(Beginning of TASK INPUT)

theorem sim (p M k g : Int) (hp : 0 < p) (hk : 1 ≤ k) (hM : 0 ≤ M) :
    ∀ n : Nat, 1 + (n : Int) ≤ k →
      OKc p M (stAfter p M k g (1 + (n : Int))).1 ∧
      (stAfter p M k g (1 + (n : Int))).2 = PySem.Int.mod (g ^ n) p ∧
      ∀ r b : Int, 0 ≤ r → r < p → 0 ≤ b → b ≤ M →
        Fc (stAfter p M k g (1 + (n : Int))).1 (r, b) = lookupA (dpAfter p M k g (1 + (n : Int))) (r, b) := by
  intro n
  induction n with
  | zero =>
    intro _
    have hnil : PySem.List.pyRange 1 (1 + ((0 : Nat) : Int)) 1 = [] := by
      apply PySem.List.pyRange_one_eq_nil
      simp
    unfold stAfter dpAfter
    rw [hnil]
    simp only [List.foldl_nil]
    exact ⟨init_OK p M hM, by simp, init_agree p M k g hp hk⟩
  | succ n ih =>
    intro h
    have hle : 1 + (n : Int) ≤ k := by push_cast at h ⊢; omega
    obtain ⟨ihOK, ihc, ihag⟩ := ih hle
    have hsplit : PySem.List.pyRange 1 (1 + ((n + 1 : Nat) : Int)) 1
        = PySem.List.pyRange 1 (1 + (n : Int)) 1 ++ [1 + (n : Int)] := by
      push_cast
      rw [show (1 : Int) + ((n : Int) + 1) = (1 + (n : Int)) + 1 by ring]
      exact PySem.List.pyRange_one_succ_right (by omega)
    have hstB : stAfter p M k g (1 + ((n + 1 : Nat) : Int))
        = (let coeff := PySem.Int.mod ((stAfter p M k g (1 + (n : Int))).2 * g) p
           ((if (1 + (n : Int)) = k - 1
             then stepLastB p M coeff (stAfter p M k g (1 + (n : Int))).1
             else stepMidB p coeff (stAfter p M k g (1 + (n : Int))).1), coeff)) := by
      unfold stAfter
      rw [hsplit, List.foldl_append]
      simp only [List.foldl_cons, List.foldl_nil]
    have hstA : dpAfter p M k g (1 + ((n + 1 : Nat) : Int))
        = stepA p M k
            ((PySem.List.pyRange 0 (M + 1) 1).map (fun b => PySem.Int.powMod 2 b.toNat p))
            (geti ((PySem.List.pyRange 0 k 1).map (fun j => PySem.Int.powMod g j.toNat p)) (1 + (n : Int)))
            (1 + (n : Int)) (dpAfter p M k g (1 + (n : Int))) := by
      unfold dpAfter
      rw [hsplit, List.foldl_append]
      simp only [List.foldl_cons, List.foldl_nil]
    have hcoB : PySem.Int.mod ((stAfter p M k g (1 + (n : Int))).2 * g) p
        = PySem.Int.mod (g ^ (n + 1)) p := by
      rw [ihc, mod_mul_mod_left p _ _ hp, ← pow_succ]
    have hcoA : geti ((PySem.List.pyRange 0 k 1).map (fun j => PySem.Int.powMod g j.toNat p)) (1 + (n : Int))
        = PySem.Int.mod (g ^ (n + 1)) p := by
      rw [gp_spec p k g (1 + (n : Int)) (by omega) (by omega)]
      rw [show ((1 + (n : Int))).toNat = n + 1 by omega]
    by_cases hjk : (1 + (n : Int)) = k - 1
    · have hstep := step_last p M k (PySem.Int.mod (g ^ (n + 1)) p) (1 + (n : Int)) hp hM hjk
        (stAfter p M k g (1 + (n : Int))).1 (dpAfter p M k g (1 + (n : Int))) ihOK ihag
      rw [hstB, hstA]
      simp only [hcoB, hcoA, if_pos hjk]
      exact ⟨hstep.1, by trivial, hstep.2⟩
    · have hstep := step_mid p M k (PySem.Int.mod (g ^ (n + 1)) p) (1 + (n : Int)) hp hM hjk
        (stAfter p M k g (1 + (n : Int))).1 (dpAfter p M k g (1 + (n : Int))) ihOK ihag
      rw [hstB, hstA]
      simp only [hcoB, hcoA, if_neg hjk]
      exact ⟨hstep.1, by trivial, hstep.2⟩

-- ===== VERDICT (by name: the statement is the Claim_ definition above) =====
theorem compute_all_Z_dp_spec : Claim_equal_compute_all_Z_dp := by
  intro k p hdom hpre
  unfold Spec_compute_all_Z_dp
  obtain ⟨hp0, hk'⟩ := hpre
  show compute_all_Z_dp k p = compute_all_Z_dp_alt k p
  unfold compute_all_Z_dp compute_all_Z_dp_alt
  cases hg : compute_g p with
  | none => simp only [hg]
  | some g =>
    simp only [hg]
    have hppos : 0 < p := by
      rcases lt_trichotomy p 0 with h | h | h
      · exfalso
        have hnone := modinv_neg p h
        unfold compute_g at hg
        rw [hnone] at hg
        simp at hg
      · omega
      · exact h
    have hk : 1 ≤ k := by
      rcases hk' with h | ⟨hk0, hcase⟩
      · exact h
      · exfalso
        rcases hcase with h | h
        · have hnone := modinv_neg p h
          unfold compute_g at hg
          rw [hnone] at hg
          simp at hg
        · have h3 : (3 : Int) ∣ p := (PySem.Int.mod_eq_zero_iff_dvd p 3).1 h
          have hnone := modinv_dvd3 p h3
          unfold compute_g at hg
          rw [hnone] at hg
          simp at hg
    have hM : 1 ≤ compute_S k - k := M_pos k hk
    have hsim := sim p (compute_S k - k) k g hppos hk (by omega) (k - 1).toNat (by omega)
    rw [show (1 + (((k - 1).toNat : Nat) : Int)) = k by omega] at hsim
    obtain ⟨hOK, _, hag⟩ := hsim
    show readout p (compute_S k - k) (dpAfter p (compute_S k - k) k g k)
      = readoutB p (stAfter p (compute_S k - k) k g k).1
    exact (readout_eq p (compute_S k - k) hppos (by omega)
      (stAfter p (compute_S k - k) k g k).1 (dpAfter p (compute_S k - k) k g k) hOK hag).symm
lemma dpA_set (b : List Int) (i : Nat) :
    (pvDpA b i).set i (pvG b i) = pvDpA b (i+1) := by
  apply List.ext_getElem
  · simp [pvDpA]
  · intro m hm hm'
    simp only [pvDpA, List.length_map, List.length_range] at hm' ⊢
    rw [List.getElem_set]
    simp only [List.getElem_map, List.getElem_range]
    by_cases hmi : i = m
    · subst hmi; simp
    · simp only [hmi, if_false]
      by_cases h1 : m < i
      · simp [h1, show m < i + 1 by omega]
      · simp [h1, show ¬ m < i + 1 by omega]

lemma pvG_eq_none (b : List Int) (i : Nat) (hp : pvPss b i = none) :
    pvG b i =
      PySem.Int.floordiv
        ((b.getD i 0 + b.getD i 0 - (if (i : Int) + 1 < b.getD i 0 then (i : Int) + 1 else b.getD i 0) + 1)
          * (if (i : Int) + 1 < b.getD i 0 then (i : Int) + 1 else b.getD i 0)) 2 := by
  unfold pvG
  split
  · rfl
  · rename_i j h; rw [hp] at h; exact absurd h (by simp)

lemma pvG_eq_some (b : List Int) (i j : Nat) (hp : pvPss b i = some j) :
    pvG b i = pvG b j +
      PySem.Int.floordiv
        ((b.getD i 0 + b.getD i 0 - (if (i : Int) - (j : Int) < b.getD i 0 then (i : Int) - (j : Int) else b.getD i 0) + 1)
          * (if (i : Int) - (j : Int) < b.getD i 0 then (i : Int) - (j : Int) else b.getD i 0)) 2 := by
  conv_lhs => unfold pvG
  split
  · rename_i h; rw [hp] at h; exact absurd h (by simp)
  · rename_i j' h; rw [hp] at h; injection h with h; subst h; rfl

(End of TASK INPUT)

### TASK OBJECTIVE
Every line with "hppos" in it should be copied from the entries above.

### SOLUTION BELOW
    have hppos : 0 < p := by
    have hsim := sim p (compute_S k - k) k g hppos hk (by omega) (k - 1).toNat (by omega)
    exact (readout_eq p (compute_S k - k) hppos (by omega)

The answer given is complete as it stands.